Tipping; On-the-spot customer complaints; Customer satisfaction surveys; Food Service; Service Failure

Introduction

Customer service quality control is a behavioral concept which emphasizes that the customer plays an active role either directly on product and/or service quality control or indirectly through product and/or service quality control. Precisely evaluating what hospitality restaurant clientele think about their restaurant food and beverage sales and service experience is a difficult challenge for hospitality practitioners striving to achieve service quality. Nevertheless, it must be done with an emphasis of Phillip Crosby’s zero defects, and thus increasing hospitality’s customer loyalty through repeat business. According to Namasivayam and Hinkin research indicates that offering goods and service is not enough, thus customers must be provided with experience, which sometimes calls for the role of customers in ensuring quality goods and service [1-3].

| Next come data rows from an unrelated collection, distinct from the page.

-- pv_equiv track=rewrite | github.com/Jokten/Advent | 2015/day19/19.py | mol_div
-- ===== SOURCE A (Python) =====
-- def mol_div(s):
--     ls = []
--     st = ''
--     for i in s:
--         if i.isupper():
--             if st:
--                 ls.append(st)
--             st = i
--         else:
--             st += i
--     ls.append(st)
--     return ls
-- ===== SOURCE B (Python) =====
-- def mol_div(s):
--     # Gather tokens by scanning for the next uppercase boundary and slicing,
--     # instead of accumulating characters one by one.
--     tokens = []
--     while True:
--         k = 1
--         while k < len(s) and not s[k].isupper():
--             k += 1
--         tokens.append(s[:k])
--         if k >= len(s):
--             return tokens
--         s = s[k:]
-- ===== Notes on version B (the rewrite author's own statement) =====
-- stated objective: alternative
-- what changed: A builds each token by appending characters one at a time to an accumulator string; B instead scans ahead for the next uppercase boundary and slices the whole token out of the string, looping on the remaining suffix.
import Mathlib
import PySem

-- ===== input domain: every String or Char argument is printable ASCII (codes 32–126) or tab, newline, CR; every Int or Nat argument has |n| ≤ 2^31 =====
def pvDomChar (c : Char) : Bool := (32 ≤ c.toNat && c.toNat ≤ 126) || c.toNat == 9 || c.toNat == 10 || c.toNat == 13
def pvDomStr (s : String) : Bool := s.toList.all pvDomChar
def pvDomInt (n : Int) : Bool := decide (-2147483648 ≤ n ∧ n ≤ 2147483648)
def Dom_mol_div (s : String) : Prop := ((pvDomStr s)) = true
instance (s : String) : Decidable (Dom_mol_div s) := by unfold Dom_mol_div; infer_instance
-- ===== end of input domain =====

-- B finds each token's end by scanning for the next uppercase boundary and slices the
-- token out, instead of A's per-character string accumulation; objective: alternative.

-- ===== PORT A =====
-- A's for-loop over the characters, state = (ls, st)
def molAux (l : List Char) (ls : List (List Char)) (st : List Char) : List (List Char) :=
  match l with
  | [] => ls ++ [st]
  | c :: rest =>
    if PySem.Chars.isupper c then
      molAux rest (if st.isEmpty then ls else ls ++ [st]) [c]
    else
      molAux rest ls (st ++ [c])

def mol_div (s : String) : List String :=
  (molAux s.toList [] []).map String.ofList

-- ===== PORT B =====
-- B's inner while loop: advance k past non-uppercase characters
def kScan (l : List Char) (k : Nat) : Nat :=
  if h : k < l.length then
    if PySem.Chars.isupper l[k] then k else kScan l (k + 1)
  else k
termination_by l.length - k

-- needed for bLoop's termination
theorem kScan_ge (l : List Char) (k : Nat) : k ≤ kScan l k := by
  unfold kScan
  split
  · split
    · exact le_refl _
    · exact le_trans (Nat.le_succ k) (kScan_ge l (k + 1))
  · exact le_refl _
termination_by l.length - k

-- B's outer while loop: slice off one token s[:k], continue on the remainder s[k:]
def bLoop (l : List Char) (acc : List (List Char)) : List (List Char) :=
  if h : kScan l 1 < l.length then
    bLoop (l.drop (kScan l 1)) (acc ++ [l.take (kScan l 1)])
  else acc ++ [l.take (kScan l 1)]
termination_by l.length
decreasing_by
  have h1 := kScan_ge l 1
  simp only [List.length_drop]
  omega

def mol_div_alt (s : String) : List String :=
  (bLoop s.toList []).map String.ofList

-- ===== PRECONDITION & SPEC =====
def Spec_mol_div (s : String) (out : List String) : Prop := out = mol_div_alt s
instance (s : String) (out : List String) : Decidable (Spec_mol_div s out) := by unfold Spec_mol_div; infer_instance

-- ===== CLAIM (what is proved, stated in full; the proofs are below) =====
def Claim_equal_mol_div : Prop := ∀ (s : String), Dom_mol_div s → Spec_mol_div s (mol_div s)

-- ===== LEMMAS AND PROOFS =====

theorem molAux_acc (l : List Char) (ls : List (List Char)) (st : List Char) :
    molAux l ls st = ls ++ molAux l [] st := by
  induction l generalizing ls st with
  | nil => simp [molAux]
  | cons c rest ih =>
    simp only [molAux]
    split
    · rw [ih, ih (if st.isEmpty then [] else [] ++ [st])]
      split <;> simp
    · exact ih ls (st ++ [c])

theorem molAux_head (c : Char) (rest : List Char) :
    molAux (c :: rest) [] [] = molAux rest [] [c] := by
  simp only [molAux, List.isEmpty_nil, if_true, List.nil_append]
  split <;> rfl

-- A consumes a non-uppercase run by appending it to st
theorem molAux_low (t r : List Char) (st : List Char)
    (ht : ∀ c ∈ t, PySem.Chars.isupper c = false) :
    molAux (t ++ r) [] st = molAux r [] (st ++ t) := by
  induction t generalizing st with
  | nil => simp
  | cons c t ih =>
    have hc := ht c (by simp)
    simp only [List.cons_append, molAux, hc, Bool.false_eq_true, if_false]
    rw [ih _ (fun x hx => ht x (by simp [hx]))]
    simp

theorem bLoop_acc (l : List Char) (acc : List (List Char)) :
    bLoop l acc = acc ++ bLoop l [] := by
  rw [bLoop]
  conv_rhs => rw [bLoop]
  by_cases h : kScan l 1 < l.length
  · rw [dif_pos h, dif_pos h, bLoop_acc (l.drop (kScan l 1)),
      bLoop_acc (l.drop (kScan l 1)) ([] ++ [l.take (kScan l 1)])]
    simp
  · rw [dif_neg h, dif_neg h]
    simp
termination_by l.length
decreasing_by
  all_goals
    have h1 := kScan_ge l 1
    simp only [List.length_drop]
    omega

-- kScan k = k plus the length of the non-uppercase run starting at k
theorem kScan_spec (l : List Char) (k : Nat) :
    kScan l k = k + ((l.drop k).takeWhile (fun c => !PySem.Chars.isupper c)).length := by
  rw [kScan]
  by_cases h : k < l.length
  · rw [dif_pos h, List.drop_eq_getElem_cons h]
    cases hb : PySem.Chars.isupper l[k] with
    | true => simp [hb]
    | false =>
      rw [if_neg (by simp [hb]), kScan_spec l (k + 1)]
      simp only [List.takeWhile_cons, hb, Bool.not_false, if_true, List.length_cons]
      omega
  · rw [dif_neg h, List.drop_eq_nil_of_le (by omega)]
    simp
termination_by l.length - k

theorem take_len_takeWhile {α : Type} (p : α → Bool) (l : List α) :
    l.take (l.takeWhile p).length = l.takeWhile p := by
  induction l with
  | nil => rfl
  | cons c rest ih =>
    by_cases hc : p c
    · simp [List.takeWhile_cons, hc, ih]
    · simp [List.takeWhile_cons, hc]

theorem drop_len_takeWhile {α : Type} (p : α → Bool) (l : List α) :
    l.drop (l.takeWhile p).length = l.dropWhile p := by
  induction l with
  | nil => rfl
  | cons c rest ih =>
    by_cases hc : p c
    · simp [List.takeWhile_cons, List.dropWhile_cons, hc, ih]
    · simp [List.takeWhile_cons, List.dropWhile_cons, hc]

theorem head_dropWhile_false {α : Type} (p : α → Bool) (l : List α) (u : α) (r' : List α)
    (h : l.dropWhile p = u :: r') : p u = false := by
  induction l with
  | nil => simp [List.dropWhile] at h
  | cons c rest ih =>
    by_cases hc : p c
    · exact ih (by simpa [List.dropWhile_cons, hc] using h)
    · rw [List.dropWhile_cons_of_neg (by simp [hc])] at h
      cases h
      exact eq_false_of_ne_true hc

-- the core equivalence on char lists
theorem core_eq (l : List Char) : molAux l [] [] = bLoop l [] := by
  match l with
  | [] => simp [molAux, bLoop, kScan]
  | c :: rest =>
    have hp : ∀ x ∈ rest.takeWhile (fun c => !PySem.Chars.isupper c),
        PySem.Chars.isupper x = false := by
      intro x hx
      simpa using List.mem_takeWhile_imp hx
    have hA : molAux (c :: rest) [] [] =
        molAux (rest.dropWhile (fun c => !PySem.Chars.isupper c)) []
          (c :: rest.takeWhile (fun c => !PySem.Chars.isupper c)) := by
      rw [molAux_head, ← List.takeWhile_append_dropWhile
        (p := fun c => !PySem.Chars.isupper c) (l := rest), molAux_low _ _ _ hp]
      simp [List.takeWhile_append_dropWhile]
    have hk : kScan (c :: rest) 1 =
        (rest.takeWhile (fun c => !PySem.Chars.isupper c)).length + 1 := by
      rw [kScan_spec]
      simp [Nat.add_comm]
    have htake : (c :: rest).take (kScan (c :: rest) 1) =
        c :: rest.takeWhile (fun c => !PySem.Chars.isupper c) := by
      rw [hk, List.take_succ_cons, take_len_takeWhile]
    have hdrop : (c :: rest).drop (kScan (c :: rest) 1) =
        rest.dropWhile (fun c => !PySem.Chars.isupper c) := by
      rw [hk, List.drop_succ_cons, drop_len_takeWhile]
    rw [bLoop]
    by_cases h : kScan (c :: rest) 1 < (c :: rest).length
    · rw [dif_pos h, hdrop, htake, bLoop_acc, hA]
      have hrlen : 0 < (rest.dropWhile (fun c => !PySem.Chars.isupper c)).length := by
        rw [← drop_len_takeWhile]
        rw [hk] at h
        simp only [List.length_cons] at h
        simp only [List.length_drop]
        omega
      rcases hr : rest.dropWhile (fun c => !PySem.Chars.isupper c) with _ | ⟨u, r'⟩
      · rw [hr] at hrlen
        simp at hrlen
      · have hu : PySem.Chars.isupper u = true := by
          have h0 := head_dropWhile_false _ rest u r' hr
          simpa using h0
        have e1 : molAux (u :: r') [] (c :: rest.takeWhile (fun c => !PySem.Chars.isupper c)) =
            (c :: rest.takeWhile (fun c => !PySem.Chars.isupper c)) :: molAux r' [] [u] := by
          simp only [molAux, hu, if_true, List.isEmpty_cons]
          rw [molAux_acc]
          simp
        rw [e1, ← molAux_head, core_eq (u :: r')]
        simp
    · rw [dif_neg h, htake, hA]
      have hr : rest.dropWhile (fun c => !PySem.Chars.isupper c) = [] := by
        have h2 : (rest.takeWhile (fun c => !PySem.Chars.isupper c)).length ≥ rest.length := by
          rw [hk] at h
          simp only [List.length_cons] at h
          omega
        rw [← drop_len_takeWhile]
        exact List.drop_eq_nil_of_le h2
      rw [hr]
      simp [molAux]
termination_by l.length
decreasing_by
  have hle := List.length_dropWhile_le (p := fun c => !PySem.Chars.isupper c) (l := rest)
  rw [hr] at hle
  simp only [List.length_cons] at *
  omega

-- ===== VERDICT (by name: the statement is the Claim_ definition above) =====
theorem mol_div_spec : Claim_equal_mol_div := by
  intro s _
  unfold Spec_mol_div mol_div mol_div_alt
  rw [core_eq]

Hospitality’s food and beverage service involves customer quality control in helping to create a restaurant meal experience and the ultimate food and beverage service value. According to Namasivayam and Hinkin, “one common theme from research is the importance of the actual customer-employee encounter”, with the focus on the behaviors of the hospitality’s restaurant food and beverage service staff. However, the extent and type of participation and the effect on restaurant food and beverage service quality varies. Nevertheless, Vasile is in agreement with the findings that hospitality guests impose a quality control function on the products and services offered within the hotel set-up.

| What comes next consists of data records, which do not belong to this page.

-- pv_equiv track=rewrite | github.com/julianscp/algoritmosClonado | Seguimiento1/longitudtitulo.py | split_bib_entries
-- ===== SOURCE A (Python) =====
-- def split_bib_entries(text: str) -> list[str]:
--     entries = []
--     i = 0
--     n = len(text)
--     while i < n:
--         at = text.find('@', i)
--         if at == -1: break
--         lb = text.find('{', at)
--         if lb == -1: break
--         depth = 1; j = lb + 1
--         while j < n and depth > 0:
--             c = text[j]
--             if c == '{': depth += 1
--             elif c == '}': depth -= 1
--             j += 1
--         entry = text[at:j]
--         if entry:
--             if not entry.endswith("\n\n"):
--                 entry = entry.rstrip() + "\n\n"
--             entries.append(entry)
--         i = j
--     return entries
-- ===== SOURCE B (Python) =====
-- def _norm(e: str) -> str:
--     return e if e.endswith("\n\n") else e.rstrip() + "\n\n"
--
--
-- def split_bib_entries(text: str) -> list[str]:
--     entries = []
--     buf = []
--     depth = 0
--     state = 0  # 0: searching '@', 1: after '@' before '{', 2: inside braces
--     for c in text:
--         if state == 0:
--             if c == '@':
--                 buf = [c]
--                 state = 1
--         elif state == 1:
--             buf.append(c)
--             if c == '{':
--                 depth = 1
--                 state = 2
--         else:
--             buf.append(c)
--             if c == '{':
--                 depth += 1
--             elif c == '}':
--                 depth -= 1
--                 if depth == 0:
--                     entries.append(_norm(''.join(buf)))
--                     state = 0
--     if state == 2:
--         entries.append(_norm(''.join(buf)))
--     return entries
-- ===== Notes on version B (the rewrite author's own statement) =====
-- stated objective: alternative
-- what changed: Replaced A's outer loop of str.find calls (entry marker, then opening brace) plus an inner index-based brace counter and slicing by a single flat character-by-character state machine (searching / after-marker / inside-braces) that accumulates the current entry in a buffer.
import Mathlib
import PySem

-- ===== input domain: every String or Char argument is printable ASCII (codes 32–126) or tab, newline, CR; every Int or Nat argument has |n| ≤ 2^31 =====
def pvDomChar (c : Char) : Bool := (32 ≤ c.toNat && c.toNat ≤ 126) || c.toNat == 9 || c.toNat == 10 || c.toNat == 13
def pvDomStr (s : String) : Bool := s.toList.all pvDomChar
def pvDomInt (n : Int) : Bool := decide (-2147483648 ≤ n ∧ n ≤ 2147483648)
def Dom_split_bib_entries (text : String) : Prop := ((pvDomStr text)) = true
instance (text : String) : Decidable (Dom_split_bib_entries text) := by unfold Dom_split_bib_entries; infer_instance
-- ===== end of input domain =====

-- B replaces A's find-and-slice outer loop (str.find for '@' and '{' plus an inner
-- index-based brace counter and slicing) by a single flat character-by-character state
-- machine that accumulates the current entry; alternative decomposition, same O(n) cost.

-- ===== PORT A =====
-- entry-normalization of A: if not entry.endswith("\n\n"): entry = entry.rstrip() + "\n\n"
def aNorm (entry : List Char) : List Char :=
  if ¬ (PySem.Chars.endswith entry ['\n', '\n'] = true) then
    PySem.Chars.rstrip entry ++ ['\n', '\n']
  else entry

-- A's inner 'while j < n and depth > 0' loop; returns the final j.
-- text[j] is ported as pyGetD (the guard gives j < n, so the access is exact).
def aInner (cs : List Char) (n j : Nat) (depth : Int) : Nat :=
  if _h : j < n ∧ 0 < depth then
    let c := PySem.List.pyGetD cs (j : Int) ' '
    let depth' := if c = '{' then depth + 1 else if c = '}' then depth - 1 else depth
    aInner cs n (j + 1) depth'
  else j
termination_by n - j

-- needed by aLoop's termination proof (the final j never moves left)
theorem aInner_ge (cs : List Char) (n j : Nat) (depth : Int) : j ≤ aInner cs n j depth := by
  unfold aInner
  split
  · exact le_trans (Nat.le_succ j) (aInner_ge cs n (j + 1) _)
  · exact le_refl j
termination_by n - j

-- A's outer 'while i < n' loop, with the entries accumulator.
def aLoop (cs : List Char) (i : Nat) (entries : List (List Char)) : List (List Char) :=
  if hi : i < cs.length then
    let at_ := PySem.Chars.findFrom cs ['@'] (i : Int)
    if hat : at_ = -1 then entries
    else
      let lb := PySem.Chars.findFrom cs ['{'] at_
      if hlb : lb = -1 then entries
      else
        let j := aInner cs cs.length (lb.toNat + 1) 1
        let entry := PySem.List.slice cs (some at_) (some (j : Int))
        let entries' := if entry = [] then entries else entries ++ [aNorm entry]
        aLoop cs j entries'
  else entries
termination_by cs.length - i
decreasing_by
  show cs.length - aInner cs cs.length (lb.toNat + 1) 1 < cs.length - i
  have h1 := (PySem.Chars.findFrom_natCast_spec cs ['@'] i (le_of_lt hi) hat).1
  have h2 := (PySem.Chars.findFrom_natCast_spec cs ['@'] i (le_of_lt hi) hat).2.1
  -- '@' occurs at index at_, so at_.toNat < cs.length
  have hat0 : 0 ≤ at_ := le_trans (by exact_mod_cast Nat.zero_le i) h1
  have hlen : at_.toNat < cs.length := by
    rcases h2 with ⟨t, ht⟩
    have : (cs.drop at_.toNat).length ≠ 0 := by
      rw [← ht]; simp
    have := List.length_drop (l := cs) (i := at_.toNat) ▸ this
    omega
  have hcast : ((at_.toNat : Nat) : Int) = at_ := Int.toNat_of_nonneg hat0
  have h3 := (PySem.Chars.findFrom_natCast_spec cs ['{'] at_.toNat (le_of_lt hlen)
      (by rw [hcast]; exact hlb)).1
  rw [hcast] at h3
  have hia : i ≤ at_.toNat := by omega
  have hal : at_.toNat ≤ lb.toNat := by omega
  have hj : lb.toNat + 1 ≤ aInner cs cs.length (lb.toNat + 1) 1 :=
    aInner_ge cs cs.length (lb.toNat + 1) 1
  omega

def split_bib_entries (text : String) : List String :=
  (aLoop text.toList 0 []).map (fun e => String.ofList e)

-- ===== PORT B =====
-- _norm of Source B
def bNorm (e : List Char) : List Char :=
  if PySem.Chars.endswith e ['\n', '\n'] = true then e
  else PySem.Chars.rstrip e ++ ['\n', '\n']

-- one step of Source B's for-loop; state = (entries, buf, depth, state)
-- (Source B's 'buf = []' sentinel while searching is the empty list here)
def bStep (s : List (List Char) × List Char × Int × Nat) (c : Char) :
    List (List Char) × List Char × Int × Nat :=
  let (es, buf, depth, st) := s
  if st = 0 then
    if c = '@' then (es, [c], depth, 1) else (es, buf, depth, st)
  else if st = 1 then
    let buf' := buf ++ [c]
    if c = '{' then (es, buf', 1, 2) else (es, buf', depth, 1)
  else
    let buf' := buf ++ [c]
    if c = '{' then (es, buf', depth + 1, 2)
    else if c = '}' then
      let depth' := depth - 1
      if depth' = 0 then (es ++ [bNorm buf'], buf', depth', 0)
      else (es, buf', depth', 2)
    else (es, buf', depth, 2)

def split_bib_entries_alt (text : String) : List String :=
  let s := text.toList.foldl bStep ([], [], 0, 0)
  (if s.2.2.2 = 2 then s.1 ++ [bNorm s.2.1] else s.1).map (fun e => String.ofList e)

-- ===== PRECONDITION & SPEC =====
def Spec_split_bib_entries (text : String) (out : List String) : Prop := out = split_bib_entries_alt text
instance (text : String) (out : List String) : Decidable (Spec_split_bib_entries text out) := by unfold Spec_split_bib_entries; infer_instance

-- ===== CLAIM (what is proved, stated in full; the proofs are below) =====
def Claim_equal_split_bib_entries : Prop := ∀ (text : String), Dom_split_bib_entries text → Spec_split_bib_entries text (split_bib_entries text)

-- ===== LEMMAS AND PROOFS =====

-- the two normalizations are the same function (branches written in opposite order)
theorem aNorm_eq_bNorm (e : List Char) : aNorm e = bNorm e := by
  by_cases h : PySem.Chars.endswith e ['\n', '\n'] = true
  · simp [aNorm, bNorm, h]
  · simp [aNorm, bNorm, h]

-- the brace-balanced body: consumed characters (up to and including the closing
-- brace at depth d, or all of cs if it never closes) and the remainder
def braceD (c : Char) (d : Nat) : Nat :=
  if c = '{' then d + 1 else if c = '}' then d - 1 else d

def brace (cs : List Char) (d : Nat) : List Char × List Char :=
  match cs with
  | [] => ([], [])
  | c :: rest =>
    if braceD c d = 0 then ([c], rest)
    else (c :: (brace rest (braceD c d)).1, (brace rest (braceD c d)).2)

theorem brace_cons (c : Char) (rest : List Char) (d : Nat) :
    brace (c :: rest) d = if braceD c d = 0 then ([c], rest)
      else (c :: (brace rest (braceD c d)).1, (brace rest (braceD c d)).2) := rfl

theorem braceD_lb (d : Nat) : braceD '{' d = d + 1 := by simp [braceD]
theorem braceD_rb (d : Nat) : braceD '}' d = d - 1 := by simp [braceD]
theorem braceD_other (c : Char) (d : Nat) (h1 : ¬ c = '{') (h2 : ¬ c = '}') :
    braceD c d = d := by simp [braceD, h1, h2]

theorem brace_append (cs : List Char) (d : Nat) :
    (brace cs d).1 ++ (brace cs d).2 = cs := by
  induction cs generalizing d with
  | nil => simp [brace]
  | cons c rest ih =>
    by_cases h : braceD c d = 0
    · simp [brace, h]
    · simp [brace, h, ih (braceD c d)]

A number of scholarly arguments do support this view, on the basis of the changing dynamics within the global hospitality business environment which has modified the traditional roles of hospitality’s restaurant food and beverage service customers making them active players not only in the creation of value but also enabling restaurant customers meal experience and therefore customer satisfaction and eventually retention [4-7].

Prahalad and Ramaswamy acknowledge the fact that customers possess experience in knowledge and skills of restaurant hospitality operations, and thus they tend to engage themselves in an active relationship with employees of hospitality’s food and beverage services. Nonetheless, Namasivayam et. al., corroborates that hospitality’s restaurant customers’ sense of quality control in service encounter is essential, thus food and beverage customer ability in hospitality’s services is an essential issue. In fact, Lugosi focuses on hospitality guests’ roles as sources of income for an organization, or on the other hand as surrogate marketing agents for the hospitality’s food and beverage service operations [8].

On the contrary however, Langnick-Hall focuses on customers’ roles from a customer-firm affiliation perspective and explains roles of customers on the basis of a resource, worker or coproducer, buyer, beneficiary, and a collection of transformation activities, which involves different degrees of participation in the control of quality of both hospitality’s restaurant products and services. Nonetheless, Bitner as well suggest that hospitality guests may contribute to quality service experiences in three ways: as productive agencies, as contributors to quality satisfaction and value and lastly as competitors. In view of the above arguments in relation to the customers role on food and beverage service quality in the hospitality industry, this review paper focused on customer quality control function on food and beverage service within the larger hospitality’s restaurant business [9,10].

Quality Control

Researchers have defined service quality relative to the concept of consumer-perceived quality as the action of the customer that stimulates the responses of the hospitality’s restaurant food and beverage service staffs to act appropriately towards the customers’ achieving a suitable meal experience. In reality, customers in food and beverage sections of the hospitality establishments examine service quality (and as such, they are prompted to institute quality control measures depending on the individual customer service satisfaction level, (Rauch, Collins, hence an important factor for consideration in the context of increased profitability as a result of repeat business, profitability and loyalty [11-17].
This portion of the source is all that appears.